Cell Division Phases

• Interphase:

  • G1: Cell growth, protein synthesis.

  • S: DNA replication, centrosome duplication.

  • G2: Further growth, DNA error checking and repair.

• Mitotic (M) Phase:

  • Mitosis: Division of genetic material into two nuclei.

    • Prophase: Chromatin condenses.

    • Prometaphase: Nuclear envelope disappears, spindle fibers attach.

    • Metaphase: Chromosomes align at metaphase plate.

    • Anaphase: Sister chromatids pulled apart.

    • Telophase: Nuclear envelope reforms, chromosomes de-condense.

  • Cytokinesis: Division of cytoplasm.

    • Cleavage Furrow: In animal cells, membrane pinches inward.

    • Cell Plate: In plant cells, forms new cell wall.

• Bacterial Binary Fission: DNA replication starts at origin; cell divides after DNA is copied.

Evolution of Mitosis

Binary fission in prokaryotes preceded mitosis in eukaryotes.
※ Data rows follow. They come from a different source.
-- pv_equiv track=rewrite | github.com/pwycl/IncrementalCoverage | script/plot.py | getTimeIndex
-- ===== SOURCE A (Python) =====
-- def getTimeIndex(srcList: list, timeMax: int):
--     index = 0
--     TimeIndex = []
--     for time in range(timeMax + 1):
--         if (time == 0):
--             TimeIndex.append( (time,-1) )
--             continue
--
--         while (     index < len(srcList)
--                 and srcList[index] <= time):
--             index = index + 1
--         TimeIndex.append( (time, index-1) )
--     return TimeIndex
-- ===== SOURCE B (Python) =====
-- def getTimeIndex(srcList: list, timeMax: int):
--     # prefix-maximum table: M[i] = max(srcList[0..i]); M is non-decreasing
--     M = []
--     m = None
--     for x in srcList:
--         m = x if (m is None or x > m) else m
--         M.append(m)
--     out = []
--     if timeMax >= 0:
--         out.append((0, -1))
--     for t in range(1, timeMax + 1):
--         # bisect_right(M, t): number of prefix-max entries <= t
--         lo, hi = 0, len(M)
--         while lo < hi:
--             mid = (lo + hi) // 2
--             if M[mid] <= t:
--                 lo = mid + 1
--             else:
--                 hi = mid
--         out.append((t, lo - 1))
--     return out
-- ===== Notes on version B (the rewrite author's own statement) =====
-- stated objective: alternative
-- what changed: Replaces A's single stateful pointer sweep with a precomputed prefix-maximum table plus a per-time binary search (bisect_right) into it.
import Mathlib
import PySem

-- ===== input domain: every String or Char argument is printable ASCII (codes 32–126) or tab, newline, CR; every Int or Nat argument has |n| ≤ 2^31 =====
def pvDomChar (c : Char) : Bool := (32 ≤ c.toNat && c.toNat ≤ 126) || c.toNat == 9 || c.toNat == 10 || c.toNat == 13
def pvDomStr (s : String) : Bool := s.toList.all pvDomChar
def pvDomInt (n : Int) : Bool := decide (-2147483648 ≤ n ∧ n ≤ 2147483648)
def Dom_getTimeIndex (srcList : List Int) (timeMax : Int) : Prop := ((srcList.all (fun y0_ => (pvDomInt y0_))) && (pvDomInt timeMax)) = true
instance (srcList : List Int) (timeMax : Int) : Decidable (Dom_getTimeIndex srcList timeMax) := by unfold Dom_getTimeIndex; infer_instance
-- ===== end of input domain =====

-- B replaces A's stateful pointer sweep by a prefix-maximum table plus a per-time
-- binary search; equal cost class (alternative decomposition), return value proved equal.

-- ===== PORT A =====
-- the inner 'while index < len(srcList) and srcList[index] <= time: index += 1'
-- (guard checks index < length first, so List.getD is exact Python indexing here)
-- fuel only makes the recursion structural; with fuel ≥ len - index it never runs out
def pvAdvance (srcList : List Int) (time : Int) : Nat → Nat → Nat
  | 0, index => index
  | fuel + 1, index =>
    if index < srcList.length ∧ srcList.getD index 0 ≤ time then
      pvAdvance srcList time fuel (index + 1)
    else index

-- the body of A's 'for time in range(timeMax + 1)' loop over state (index, TimeIndex)
def pvStepA (srcList : List Int) (st : Nat × List (Int × Int)) (time : Int) :
    Nat × List (Int × Int) :=
  if time = 0 then (st.1, st.2 ++ [(time, -1)])
  else
    let index := pvAdvance srcList time srcList.length st.1
    (index, st.2 ++ [(time, (index : Int) - 1)])

def getTimeIndex (srcList : List Int) (timeMax : Int) : List (Int × Int) :=
  ((PySem.List.pyRange 0 (timeMax + 1) 1).foldl (pvStepA srcList) (0, [])).2

-- ===== PORT B =====
-- B's first loop: M[i] = max(srcList[0..i]), running maximum carried as Option
def pvPrefixMax (srcList : List Int) : List Int :=
  (srcList.foldl
    (fun (st : Option Int × List Int) x =>
      let m : Int := match st.1 with
        | none => x
        | some m0 => if x > m0 then x else m0
      (some m, st.2 ++ [m])) (none, [])).2

-- B's inner while loop: bisect_right(M, t) (mid < hi ≤ len M, so getD is exact indexing)
-- fuel only makes the recursion structural; with fuel ≥ hi - lo it never runs out
def pvBisect (M : List Int) (t : Int) : Nat → Nat → Nat → Nat
  | 0, lo, _ => lo
  | fuel + 1, lo, hi =>
    if lo < hi then
      let mid := (lo + hi) / 2
      if M.getD mid 0 ≤ t then pvBisect M t fuel (mid + 1) hi
      else pvBisect M t fuel lo mid
    else lo

def getTimeIndex_alt (srcList : List Int) (timeMax : Int) : List (Int × Int) :=
  let M := pvPrefixMax srcList
  let head : List (Int × Int) := if timeMax ≥ 0 then [((0 : Int), (-1 : Int))] else []
  head ++ (PySem.List.pyRange 1 (timeMax + 1) 1).map
      (fun t => (t, (pvBisect M t M.length 0 M.length : Int) - 1))

-- ===== PRECONDITION & SPEC =====
def Spec_getTimeIndex (srcList : List Int) (timeMax : Int) (out : List (Int × Int)) : Prop := out = getTimeIndex_alt srcList timeMax
instance (srcList : List Int) (timeMax : Int) (out : List (Int × Int)) : Decidable (Spec_getTimeIndex srcList timeMax out) := by unfold Spec_getTimeIndex; infer_instance

-- ===== CLAIM (what is proved, stated in full; the proofs are below) =====
def Claim_equal_getTimeIndex : Prop := ∀ (srcList : List Int) (timeMax : Int), Dom_getTimeIndex srcList timeMax → Spec_getTimeIndex srcList timeMax (getTimeIndex srcList timeMax)

-- ===== LEMMAS AND PROOFS =====

-- length of the longest prefix of l all of whose elements are ≤ t
def pvCnt (t : Int) : List Int → Nat
  | [] => 0
  | x :: xs => if x ≤ t then pvCnt t xs + 1 else 0

lemma pvCnt_le_length (t : Int) (l : List Int) : pvCnt t l ≤ l.length := by
  induction l with
  | nil => simp [pvCnt]
  | cons x xs ih => simp only [pvCnt, List.length_cons]; split <;> omega

lemma pvCnt_getD_lt (t : Int) (l : List Int) :
    ∀ j, j < pvCnt t l → l.getD j 0 ≤ t := by
  induction l with
  | nil => intro j h; simp [pvCnt] at h
  | cons x xs ih =>
    intro j h
    simp only [pvCnt] at h
    by_cases hx : x ≤ t
    · simp only [if_pos hx] at h
      cases j with
      | zero => simpa using hx
      | succ j => exact ih j (by omega)
    · simp [if_neg hx] at h
lemma pvCnt_getD_self (t : Int) (l : List Int) :
    pvCnt t l < l.length → ¬ l.getD (pvCnt t l) 0 ≤ t := by
  induction l with
  | nil => simp [pvCnt]
  | cons x xs ih =>
    simp only [pvCnt, List.length_cons]
    by_cases hx : x ≤ t
    · rw [if_pos hx]
      intro h
      simpa using ih (by omega)
    · rw [if_neg hx]; intro _; simpa using hx

lemma pvCnt_mono (s t : Int) (l : List Int) (hst : s ≤ t) : pvCnt s l ≤ pvCnt t l := by
  induction l with
  | nil => simp [pvCnt]
  | cons x xs ih =>
    simp only [pvCnt]
    by_cases hs : x ≤ s
    · rw [if_pos hs, if_pos (le_trans hs hst)]; omega
    · rw [if_neg hs]; omega

lemma pvAdvance_eq (l : List Int) (t : Int) :
    ∀ (k idx : Nat), l.length - idx ≤ k → idx ≤ pvCnt t l → pvAdvance l t k idx = pvCnt t l := by
  intro k
  induction k with
  | zero =>
    intro idx hk h
    have hle := pvCnt_le_length t l
    simp only [pvAdvance]
    omega
  | succ k ih =>
    intro idx hk h
    simp only [pvAdvance]
    split
    · rename_i hg
      apply ih
      · omega
      · rcases Nat.lt_or_ge idx (pvCnt t l) with hlt | hge
        · omega
        · exfalso
          have he : idx = pvCnt t l := by omega
          exact pvCnt_getD_self t l (he ▸ hg.1) (he ▸ hg.2)
    · rename_i hg
      rcases Nat.lt_or_ge idx (pvCnt t l) with hlt | hge
      · exact absurd ⟨lt_of_lt_of_le hlt (pvCnt_le_length t l), pvCnt_getD_lt t l idx hlt⟩ hg
      · omega

-- recursive characterisation of B's prefix-max loop
def pvPM : Option Int → List Int → List Int
  | _, [] => []
  | acc, x :: xs =>
    let m : Int := match acc with
      | none => x
      | some m0 => if x > m0 then x else m0
    m :: pvPM (some m) xs

lemma pvPrefixMax_foldl (l : List Int) :
    ∀ (acc : Option Int) (out : List Int),
      (l.foldl
        (fun (st : Option Int × List Int) x =>
          let m : Int := match st.1 with
            | none => x
            | some m0 => if x > m0 then x else m0
          (some m, st.2 ++ [m])) (acc, out)).2 = out ++ pvPM acc l := by
  induction l with
  | nil => intro acc out; simp [pvPM]
  | cons x xs ih =>
    intro acc out
    simp only [List.foldl_cons, pvPM]
    rw [ih]
    cases acc <;> simp

lemma pvPrefixMax_eq (l : List Int) : pvPrefixMax l = pvPM none l := by
  unfold pvPrefixMax
  simpa using pvPrefixMax_foldl l none []

lemma pvPM_length (l : List Int) : ∀ acc, (pvPM acc l).length = l.length := by
  induction l with
  | nil => intro acc; simp [pvPM]
  | cons x xs ih => intro acc; simp [pvPM, ih]

lemma pvPM_some_getD (t : Int) (l : List Int) :
    ∀ (m : Int) (j : Nat), j < l.length →
      ((pvPM (some m) l).getD j 0 ≤ t ↔ (m ≤ t ∧ j < pvCnt t l)) := by
  induction l with
  | nil => intro m j h; simp at h
  | cons x xs ih =>
    intro m j h
    simp only [pvPM]
    cases j with
    | zero =>
      simp only [List.getD_cons_zero, pvCnt]
      by_cases hx : x ≤ t
      · rw [if_pos hx]
        constructor
        · intro hm
          refine ⟨?_, by omega⟩
          by_cases hc : x > m
          · rw [if_pos hc] at hm; omega
          · rwa [if_neg hc] at hm
        · intro ⟨hm, _⟩
          by_cases hc : x > m
          · rwa [if_pos hc]
          · rwa [if_neg hc]
      · rw [if_neg hx]
        constructor
        · intro hm
          exfalso
          by_cases hc : x > m
          · rw [if_pos hc] at hm; omega
          · rw [if_neg hc] at hm; omega
        · intro ⟨_, hj⟩; omega
    | succ j =>
      simp only [List.getD_cons_succ, pvCnt]
      rw [ih _ j (by simpa using Nat.lt_of_succ_lt_succ h)]
      by_cases hx : x ≤ t
      · rw [if_pos hx]
        constructor
        · intro ⟨hm, hj⟩
          by_cases hc : x > m
          · rw [if_pos hc] at hm; exact ⟨by omega, by omega⟩
          · rw [if_neg hc] at hm; exact ⟨hm, by omega⟩
        · intro ⟨hm, hj⟩
          by_cases hc : x > m
          · rw [if_pos hc]; exact ⟨hx, by omega⟩
          · rw [if_neg hc]; exact ⟨hm, by omega⟩
      · rw [if_neg hx]
        constructor
        · intro ⟨hm, hj⟩
          exfalso
          by_cases hc : x > m
          · rw [if_pos hc] at hm; omega
          · rw [if_neg hc] at hm
            -- hj : j < pvCnt t xs is fine, but hm with ¬ x ≤ t: need contradiction from first component
            exact hx (by
              by_cases hc2 : x > m
              · omega
              · omega)
        · intro ⟨_, hj⟩; omega

lemma pvPM_none_getD (t : Int) (l : List Int) :
    ∀ j, j < l.length → ((pvPM none l).getD j 0 ≤ t ↔ j < pvCnt t l) := by
  cases l with
  | nil => intro j h; simp at h
  | cons x xs =>
    intro j h
    simp only [pvPM]
    cases j with
    | zero =>
      simp only [List.getD_cons_zero, pvCnt]
      by_cases hx : x ≤ t <;> simp [hx]
    | succ j =>
      simp only [List.getD_cons_succ, pvCnt]
      rw [pvPM_some_getD t xs x j (by simpa using Nat.lt_of_succ_lt_succ h)]
      by_cases hx : x ≤ t
      · rw [if_pos hx]
        constructor
        · intro ⟨_, hj⟩; omega
        · intro hj; exact ⟨hx, by omega⟩
      · rw [if_neg hx]
        constructor
        · intro ⟨hm, _⟩; omega
        · intro hj; omega

lemma pvBisect_eq (M : List Int) (t : Int) (c : Nat)
    (hkey : ∀ j, j < M.length → (M.getD j 0 ≤ t ↔ j < c)) :
    ∀ (k lo hi : Nat), hi - lo ≤ k → lo ≤ c → c ≤ hi → hi ≤ M.length →
      pvBisect M t k lo hi = c := by
  intro k
  induction k with
  | zero =>
    intro lo hi hk h1 h2 h3
    simp only [pvBisect]
    omega
  | succ k ih =>
    intro lo hi hk h1 h2 h3
    simp only [pvBisect]
    split
    · rename_i hlt
      show (if M.getD ((lo + hi) / 2) 0 ≤ t then pvBisect M t k ((lo + hi) / 2 + 1) hi
            else pvBisect M t k lo ((lo + hi) / 2)) = c
      split
      · rename_i hm
        have hmid : (lo + hi) / 2 < c := by
          have := (hkey ((lo + hi) / 2) (by omega)).mp hm
          omega
        exact ih _ _ (by omega) (by omega) h2 h3
      · rename_i hm
        have hmid : c ≤ (lo + hi) / 2 := by
          by_contra hcon
          exact hm ((hkey ((lo + hi) / 2) (by omega)).mpr (by omega))
        exact ih _ _ (by omega) h1 hmid (by omega)
    · rename_i hge
      omega

lemma pvBisect_full (l : List Int) (t : Int) :
    pvBisect (pvPrefixMax l) t (pvPrefixMax l).length 0 (pvPrefixMax l).length = pvCnt t l := by
  rw [pvPrefixMax_eq]
  have hlen : (pvPM none l).length = l.length := pvPM_length l none
  refine pvBisect_eq _ t (pvCnt t l) ?_ ((pvPM none l).length) 0 ((pvPM none l).length)
      (by omega) (by omega) ?_ (le_refl _)
  · intro j hj
    exact pvPM_none_getD t l j (by omega)
  · rw [hlen]; exact pvCnt_le_length t l

-- A's fold over times 0..n, characterised
lemma pvFoldA (l : List Int) (n : Nat) :
    (PySem.List.pyRange 0 ((n : Int) + 1) 1).foldl (pvStepA l) (0, []) =
      ((if n = 0 then 0 else pvCnt (n : Int) l),
       ((0 : Int), (-1 : Int)) ::
         (PySem.List.pyRange 1 ((n : Int) + 1) 1).map
           (fun t => (t, (pvCnt t l : Int) - 1))) := by
  induction n with
  | zero =>
    have h1 : PySem.List.pyRange 0 ((0 : Int) + 1) 1 = [(0 : Int)] := by
      simpa using PySem.List.pyRange_one_singleton (a := (0 : Int))
    rw [show ((0 : Nat) : Int) = (0 : Int) by norm_num, h1]
    simp [pvStepA, PySem.List.pyRange_one_eq_nil]
  | succ n ih =>
    have hsplit : PySem.List.pyRange 0 (((n + 1 : Nat) : Int) + 1) 1 =
        PySem.List.pyRange 0 ((n : Int) + 1) 1 ++ [((n : Int) + 1)] := by
      push_cast
      rw [PySem.List.pyRange_one_succ_right (by positivity)]
    rw [hsplit, List.foldl_append, ih]
    have hne : ((n : Int) + 1) ≠ 0 := by omega
    have hadv : pvAdvance l ((n : Int) + 1) l.length (if n = 0 then 0 else pvCnt (n : Int) l) =
        pvCnt ((n : Int) + 1) l := by
      apply pvAdvance_eq l _ l.length _ (by omega)
      split
      · omega
      · exact pvCnt_mono _ _ l (by omega)
    have hsplit2 : PySem.List.pyRange 1 (((n + 1 : Nat) : Int) + 1) 1 =
        PySem.List.pyRange 1 ((n : Int) + 1) 1 ++ [((n : Int) + 1)] := by
      push_cast
      rw [PySem.List.pyRange_one_succ_right (by omega)]
    simp only [List.foldl_cons, List.foldl_nil, pvStepA, if_neg hne, hadv, hsplit2,
      List.map_append, List.map_cons, List.map_nil, List.cons_append,
      if_neg (show ¬ (n + 1 = 0) by omega)]
    push_cast
    rfl

-- ===== VERDICT (by name: the statement is the Claim_ definition above) =====
theorem getTimeIndex_spec : Claim_equal_getTimeIndex := by
  intro srcList timeMax _
  unfold Spec_getTimeIndex getTimeIndex getTimeIndex_alt
  by_cases h : timeMax ≥ 0
  · obtain ⟨n, rfl⟩ : ∃ n : Nat, timeMax = (n : Int) := ⟨timeMax.toNat, by omega⟩
    rw [pvFoldA srcList n, if_pos h]
    simp only [List.singleton_append]
    congr 1
    apply List.map_congr_left
    intro t _
    rw [pvBisect_full srcList t]
  · have h1 : PySem.List.pyRange 0 (timeMax + 1) 1 = [] :=
      PySem.List.pyRange_one_eq_nil (by omega)
    have h2 : PySem.List.pyRange 1 (timeMax + 1) 1 = [] :=
      PySem.List.pyRange_one_eq_nil (by omega)
    rw [h1, h2, if_neg h]
    simp
-- pv_equiv track=rewrite | github.com/Nighttone4478/Python_Basic_Notes | 例題/期中考歷屆/python_code/Q05.py | iscontinue
-- ===== SOURCE A (Python) =====
-- def iscontinue(points):
--     points = sorted(points)
--
--     if 1 in points and 13 in points:
--         while min(points) < 9:
--             points[0] += 13
--             points = sorted(points)
--     if all(points[i] + 1 == points[i+1] for i in range(len(points)-1)): return True
--     return False
-- ===== SOURCE B (Python) =====
-- def iscontinue(points):
--     if 1 in points and 13 in points:
--         points = [x if x >= 9 else x + 13 * ((21 - x) // 13) for x in points]
--     points = sorted(points)
--     return all(a + 1 == b for a, b in zip(points, points[1:]))
-- ===== Notes on version B (the rewrite author's own statement) =====
-- stated objective: alternative
-- what changed: A's while-loop that repeatedly bumps the minimum by 13 and re-sorts is replaced by a closed-form per-element lift (x -> x + 13*ceil((9-x)/13) for x < 9) computed in one pass, followed by a single sort and a single adjacent-pair scan via zip instead of A's index-based scan.
import Mathlib
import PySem

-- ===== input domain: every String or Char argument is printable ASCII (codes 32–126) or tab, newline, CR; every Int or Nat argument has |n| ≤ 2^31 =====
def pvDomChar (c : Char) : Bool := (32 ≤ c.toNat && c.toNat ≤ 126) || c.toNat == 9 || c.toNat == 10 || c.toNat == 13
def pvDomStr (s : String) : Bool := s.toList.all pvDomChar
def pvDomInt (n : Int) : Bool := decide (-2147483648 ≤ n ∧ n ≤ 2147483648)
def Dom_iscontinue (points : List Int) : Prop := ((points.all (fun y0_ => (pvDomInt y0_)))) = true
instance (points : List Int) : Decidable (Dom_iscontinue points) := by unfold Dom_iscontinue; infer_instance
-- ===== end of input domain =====

-- B replaces A's repeated bump-and-resort while-loop by a closed-form lift of each
-- element below 9, one sort and a single adjacent-pair scan (objective: alternative).

-- ===== PORT A =====
-- the while loop: 'while min(points) < 9: points[0] += 13; points = sorted(points)'.
-- The list is sorted at every entry (Python re-sorts in the body and the caller sorts
-- first); the Pairwise argument carries that invariant for termination.
def iscontinueLoopA (points : List Int) (hs : points.Pairwise (· ≤ ·)) : List Int :=
  if hc : (PySem.List.min? points (fun x => x)).getD 9 < 9 then
    match points, hs, hc with
    | [], _, hc => absurd hc (by simp [PySem.List.min?])
    | p :: rest, hsp, hlt =>
        iscontinueLoopA (PySem.List.sorted ((p + 13) :: rest) (fun x => x) false)
          (PySem.List.sorted_pairwise _ _)
  else points
termination_by ((points.map (fun x => (9 - x).toNat)).sum)
decreasing_by
  have hperm : (PySem.List.sorted ((p + 13) :: rest) (fun x => x) false).Perm ((p + 13) :: rest) :=
    PySem.List.sorted_perm _ _ _
  have hsum : ((PySem.List.sorted ((p + 13) :: rest) (fun x => x) false).map
      (fun x => (9 - x).toNat)).sum = (((p + 13) :: rest).map (fun x => (9 - x).toNat)).sum :=
    (hperm.map _).sum_eq
  -- head p is ≤ the minimum m, and m < 9, hence p < 9
  have hp9 : p < 9 := by
    rcases hmin : PySem.List.min? (p :: rest) (fun x => x) with _ | m
    · simp [PySem.List.min?_eq_none_iff] at hmin
    · have hmem : m ∈ p :: rest := PySem.List.min?_mem hmin
      have hle : p ≤ m := by
        rcases List.mem_cons.1 hmem with h | h
        · omega
        · exact (List.pairwise_cons.1 hsp).1 m h
      rw [hmin] at hlt
      simp only [Option.getD_some] at hlt
      omega
  simp only [hsum, List.map_cons, List.sum_cons]
  omega

def iscontinue (points : List Int) : Bool :=
  let pts := PySem.List.sorted points (fun x => x) false
  let pts2 := if pts.contains 1 && pts.contains 13 then
      iscontinueLoopA pts (PySem.List.sorted_pairwise _ _)
    else pts
  if (PySem.List.pyRange 0 ((pts2.length : Int) - 1) 1).all
      (fun i => PySem.List.pyGetD pts2 i 0 + 1 == PySem.List.pyGetD pts2 (i + 1) 0)
  then true else false

-- ===== PORT B =====
def iscontinue_alt (points : List Int) : Bool :=
  let pts := if points.contains 1 && points.contains 13 then
      points.map (fun x => if 9 ≤ x then x else x + 13 * PySem.Int.floordiv (21 - x) 13)
    else points
  let s := PySem.List.sorted pts (fun x => x) false
  (s.zip (PySem.List.slice s (some 1) none)).all (fun ab => ab.1 + 1 == ab.2)

-- ===== PRECONDITION & SPEC =====
def Spec_iscontinue (points : List Int) (out : Bool) : Prop := out = iscontinue_alt points
instance (points : List Int) (out : Bool) : Decidable (Spec_iscontinue points out) := by unfold Spec_iscontinue; infer_instance

-- ===== CLAIM (what is proved, stated in full; the proofs are below) =====
def Claim_equal_iscontinue : Prop := ∀ (points : List Int), Dom_iscontinue points → Spec_iscontinue points (iscontinue points)

-- ===== LEMMAS AND PROOFS =====

-- B's closed-form lift of one element
def pvLift (x : Int) : Int := if 9 ≤ x then x else x + 13 * PySem.Int.floordiv (21 - x) 13

theorem pvLift_of_ge {x : Int} (h : 9 ≤ x) : pvLift x = x := by simp [pvLift, h]

theorem pvLift_step {x : Int} (h : x < 9) : pvLift x = pvLift (x + 13) := by
  unfold pvLift
  rw [PySem.Int.floordiv_eq_ediv_of_pos (by omega), PySem.Int.floordiv_eq_ediv_of_pos (by omega)]
  split_ifs with h1 h2 h2 <;> omega

theorem map_pvLift_of_min_ge (l : List Int) (h : ¬ (PySem.List.min? l (fun x => x)).getD 9 < 9) :
    l.map pvLift = l := by
  cases l with
  | nil => rfl
  | cons a t =>
    rcases hmin : PySem.List.min? (a :: t) (fun x => x) with _ | m
    · simp [PySem.List.min?_eq_none_iff] at hmin
    · have hisMin := PySem.List.min?_isMin hmin
      rw [hmin] at h
      simp only [Option.getD_some] at h
      have : ∀ x ∈ a :: t, pvLift x = x := by
        intro x hx
        exact pvLift_of_ge (le_trans (by omega) (hisMin x hx))
      calc (a :: t).map pvLift = (a :: t).map id := List.map_congr_left (fun x hx => this x hx)
        _ = a :: t := List.map_id _

-- loop characterization: on a sorted list, A's loop returns sorted(map pvLift l)
theorem loopA_eq_sorted_map (l : List Int) (hs : l.Pairwise (· ≤ ·)) :
    iscontinueLoopA l hs = PySem.List.sorted (l.map pvLift) (fun x => x) false := by
  fun_induction iscontinueLoopA l hs with
  | case1 p rest hsp hlt hsp2 ih =>
      rw [ih]
      refine PySem.List.sorted_eq_sorted_of_perm _ _ _ (fun a b hab => hab) ?_
      have hperm : (PySem.List.sorted ((p + 13) :: rest) (fun x => x) false).Perm ((p + 13) :: rest) :=
        PySem.List.sorted_perm _ _ _
      have hp9 : p < 9 := by
        rcases hmin : PySem.List.min? (p :: rest) (fun x => x) with _ | m
        · simp [PySem.List.min?_eq_none_iff] at hmin
        · have hmem : m ∈ p :: rest := PySem.List.min?_mem hmin
          have hle : p ≤ m := by
            rcases List.mem_cons.1 hmem with h | h
            · omega
            · exact (List.pairwise_cons.1 hsp).1 m h
          rw [hmin] at hlt
          simp only [Option.getD_some] at hlt
          omega
      have h3 : ((p + 13) :: rest).map pvLift = (p :: rest).map pvLift := by
        simp only [List.map_cons]
        rw [← pvLift_step hp9]
      exact h3 ▸ (hperm.map pvLift)
  | case2 points hs hc =>
      rw [map_pvLift_of_min_ge points hc,
        PySem.List.sorted_eq_self_of_pairwise _ _ hs]

-- B's adjacent-pair scan equals Chain'
theorem zip_scan_eq_chain' (l : List Int) :
    ((l.zip (l.drop 1)).all (fun ab => ab.1 + 1 == ab.2)) = true ↔
      List.IsChain (fun a b => a + 1 = b) l := by
  induction l with
  | nil => simp
  | cons a t ih =>
    cases t with
    | nil => simp
    | cons b t' =>
      simp only [List.drop_one, List.tail_cons, List.zip_cons_cons, List.all_cons,
        Bool.and_eq_true, beq_iff_eq, List.isChain_cons_cons]
      simp only [List.drop_one, List.tail_cons] at ih
      exact and_congr Iff.rfl ih

-- A's range-indexed scan equals Chain'
theorem range_scan_eq_chain' (l : List Int) :
    ((PySem.List.pyRange 0 ((l.length : Int) - 1) 1).all
        (fun i => PySem.List.pyGetD l i 0 + 1 == PySem.List.pyGetD l (i + 1) 0)) = true ↔
      List.IsChain (fun a b => a + 1 = b) l := by
  rw [List.isChain_iff_getElem]
  simp only [List.all_eq_true, PySem.List.mem_pyRange_one, beq_iff_eq]
  constructor
  · intro h i hi
    have := h (i : Int) ⟨by omega, by omega⟩
    rw [PySem.List.pyGetD_eq_getElem l 0 (by omega) (by omega)] at this
    have h2 : ((i : Int) + 1) = ((i + 1 : Nat) : Int) := by push_cast; ring
    rw [h2, PySem.List.pyGetD_eq_getElem l 0 (by omega) (by omega)] at this
    simp only [Int.toNat_natCast] at this
    exact this
  · intro h i ⟨h0, h1⟩
    have hi : i.toNat + 1 < l.length := by omega
    have := h i.toNat hi
    rw [PySem.List.pyGetD_eq_getElem l 0 (by omega) (by omega)]
    have h2 : (i + 1) = ((i.toNat + 1 : Nat) : Int) := by omega
    rw [h2, PySem.List.pyGetD_eq_getElem l 0 (by omega) (by omega)]
    simp only [Int.toNat_natCast]
    exact this

theorem scan_eq (l : List Int) :
    (if (PySem.List.pyRange 0 ((l.length : Int) - 1) 1).all
        (fun i => PySem.List.pyGetD l i 0 + 1 == PySem.List.pyGetD l (i + 1) 0)
      then true else false) =
    ((l.zip (PySem.List.slice l (some 1) none)).all (fun ab => ab.1 + 1 == ab.2)) := by
  rw [PySem.List.slice_from _ (by omega)]
  simp only [Int.toNat_one]
  have h1 := range_scan_eq_chain' l
  have h2 := zip_scan_eq_chain' l
  by_cases hc : List.IsChain (fun a b => a + 1 = b) l
  · rw [if_pos (h1.mpr hc)]
    exact (h2.mpr hc).symm
  · rw [if_neg (fun h => hc (h1.mp h))]
    cases hB : ((l.zip (l.drop 1)).all (fun ab => ab.1 + 1 == ab.2)) with
    | false => rfl
    | true => exact absurd (h2.mp hB) hc

-- ===== VERDICT (by name: the statement is the Claim_ definition above) =====
theorem iscontinue_spec : Claim_equal_iscontinue := by
  intro points _
  unfold Spec_iscontinue iscontinue iscontinue_alt
  simp only
  have hmem1 : (PySem.List.sorted points (fun x => x) false).contains 1 = points.contains 1 := by
    simp only [List.contains_eq_mem, PySem.List.mem_sorted]
  have hmem13 : (PySem.List.sorted points (fun x => x) false).contains 13 = points.contains 13 := by
    simp only [List.contains_eq_mem, PySem.List.mem_sorted]
  rw [hmem1, hmem13]
  by_cases hb : (points.contains 1 && points.contains 13) = true
  · rw [if_pos hb, if_pos hb,
      loopA_eq_sorted_map _ (PySem.List.sorted_pairwise _ _)]
    have hperm : ((PySem.List.sorted points (fun x => x) false).map pvLift).Perm
        (points.map pvLift) := (PySem.List.sorted_perm _ _ _).map _
    rw [PySem.List.sorted_eq_sorted_of_perm _ _ _ (fun a b hab => hab) hperm]
    exact scan_eq _
  · rw [if_neg hb, if_neg hb]
    exact scan_eq _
Some protists display intermediate replication processes, indicating gradual evolution of mitosis.

Cell Cycle Regulation

Cell Division Frequencies

• Skin/intestine cells divide frequently; nerve/muscle cells rarely; stem cells divide as needed.

Cell Cycle Checkpoints

• G1 Checkpoint: End of G1 phase; checks cell size, nutrients, DNA integrity.

• G2 Checkpoint: End of G2 phase; checks DNA replication and damage.

• M Checkpoint: During metaphase; checks chromosome alignment and spindle attachment.

Apoptosis

• Programmed cell death; cell shrinks, components packaged for removal.

• Occurs to remove damaged, infected, or unnecessary cells.

• Necrosis is unplanned cell death.

External and Internal Signals

• External:

  • Growth Factors: Stimulate cell division.

  • Density-Dependent Inhibition: Cells stop dividing upon contact.

  • Anchorage Dependence: Cells must be attached to a surface to divide.

• Internal:

  • p53 Protein: Checks for DNA damage; triggers apoptosis if irreparable.

  • Cyclin and Cyclin-Dependent Kinase (CDK): Cyclins bind to CDKs, activating them and pushing cells through cycle phases.

Mutation Example: If CDK is permanently active, cell cycle checkpoints are bypassed, leading to uncontrolled division (potential cancer).

M Phase Checkpoint

• Ensures chromosomes are properly aligned and attached to spindle fibers.

Disruption of Cell Cycle

• Can result in cancer or apoptosis.

• Cancer Cells: Loss of growth control, contact inhibition, anchorage dependence, apoptosis, metastasis, abnormal nuclei.

• Failure of G1 and G2 checkpoints leads to tumor formation.

• Benign vs. Malignant Tumors: Benign tumors are localized; malignant tumors invade other tissues.

• Proto-oncogenes vs. Oncogenes: Proto-oncogenes regulate normal growth; oncogenes are mutated, causing uncontrolled division.

Comparison of Benign and Malignant Tumors

The following table summarizes key differences between benign and malignant tumors:

Additional Info

• Drug development often targets signal transduction pathways to treat diseases such as cancer.

• Transcription factors are crucial in nuclear responses, regulating gene expression.